Eventually, many kilometers after I had hopefully started looking for the top, the giant silver colored statue of a cyclist hunched over and grimacing with pain that marked the end of the climb was in sight. I accelerated slightly and made it to the highest point with heaving lungs and legs that started to give way when they touched the ground. I felt terrible, but just for a moment, and I couldn't have been happier. It may have taken me a long two hours to climb a measly 17 kilometres, but I had gained around 1300 meters of altitude as quickly as I possibly could and had also gained perhaps just a little more understanding of what type of torture professional riders inflict on themselves to race over climb after climb like this, day after day.
This experience during a pre Tour de France riding trip through the Alps and Pyrenees encouraged me to yell with much more gusto when, a few days later, we stood on the side of the road in the French countryside during the first week of the tour and watched the peleton fly past.
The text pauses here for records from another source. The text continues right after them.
-- pv_equiv track=rewrite | github.com/keigimenez/TPSAYED1 | Tp4/ej9.py | ordenar_palabras_por_longitud
-- ===== SOURCE A (Python) =====
-- def ordenar_palabras_por_longitud(cadena):
--     partes = []
--     palabra = ""
--     for caracter in cadena:
--         if caracter.isalnum():
--             palabra += caracter
--         else:
--             if palabra:
--                 partes.append(palabra)
--                 palabra = ""
--             partes.append(caracter)
--     if palabra:
--         partes.append(palabra)
--
--     palabras = [parte for parte in partes if parte.isalnum()]
--     palabras_ordenadas = sorted(palabras, key=len)
--
--     resultado = []
--     palabra_index = 0
--     for parte in partes:
--         if parte.isalnum():
--             resultado.append(palabras_ordenadas[palabra_index])
--             palabra_index += 1
--         else:
--             resultado.append(parte)
--     return ''.join(resultado)
-- ===== SOURCE B (Python) =====
-- def ordenar_palabras_por_longitud(cadena):
--     # group the string into maximal runs of equal isalnum() value, then
--     # hand the sorted words back out by consuming them as a queue
--     grupos = []
--     i, n = 0, len(cadena)
--     while i < n:
--         k = cadena[i].isalnum()
--         j = i + 1
--         while j < n and cadena[j].isalnum() == k:
--             j += 1
--         grupos.append((k, cadena[i:j]))
--         i = j
--     palabras = sorted((g for k, g in grupos if k), key=len)
--     salida = []
--     for k, g in grupos:
--         if k:
--             salida.append(palabras.pop(0))
--         else:
--             salida.append(g)
--     return ''.join(salida)
-- ===== Notes on version B (the rewrite author's own statement) =====
-- stated objective: alternative
-- what changed: A accumulates a word character by character (flushing it and each separator char into a parts list) and reconstructs with an incrementing index into the sorted word list; B decomposes the string in one groupby-style pass into maximal runs of equal isalnum(), sorts the word runs by length, and reconstructs by consuming the sorted words as a queue (pop(0)), emitting separator runs verbatim.
import Mathlib
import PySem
Back home, it was also with much more appreciation that I watched the television coverage of the mountain stages as now I knew how long and steep what they were riding really was. Most of all it was with much more admiration that I watched BMCs Cadel Evans hold his rivals at bay on those tough climbs.
With an Australian cyclist I had long admired riding into Paris in yellow it was one heck of a year to wallow in the Tour de France by taking the dream trip to see the race and ride some of the mountains that make it great. Then again, with the delicious food, the relentlessly picturesque scenery, the incredible riding and the world's most famous bike race to watch, I can't imagine that there could be a bad year to go.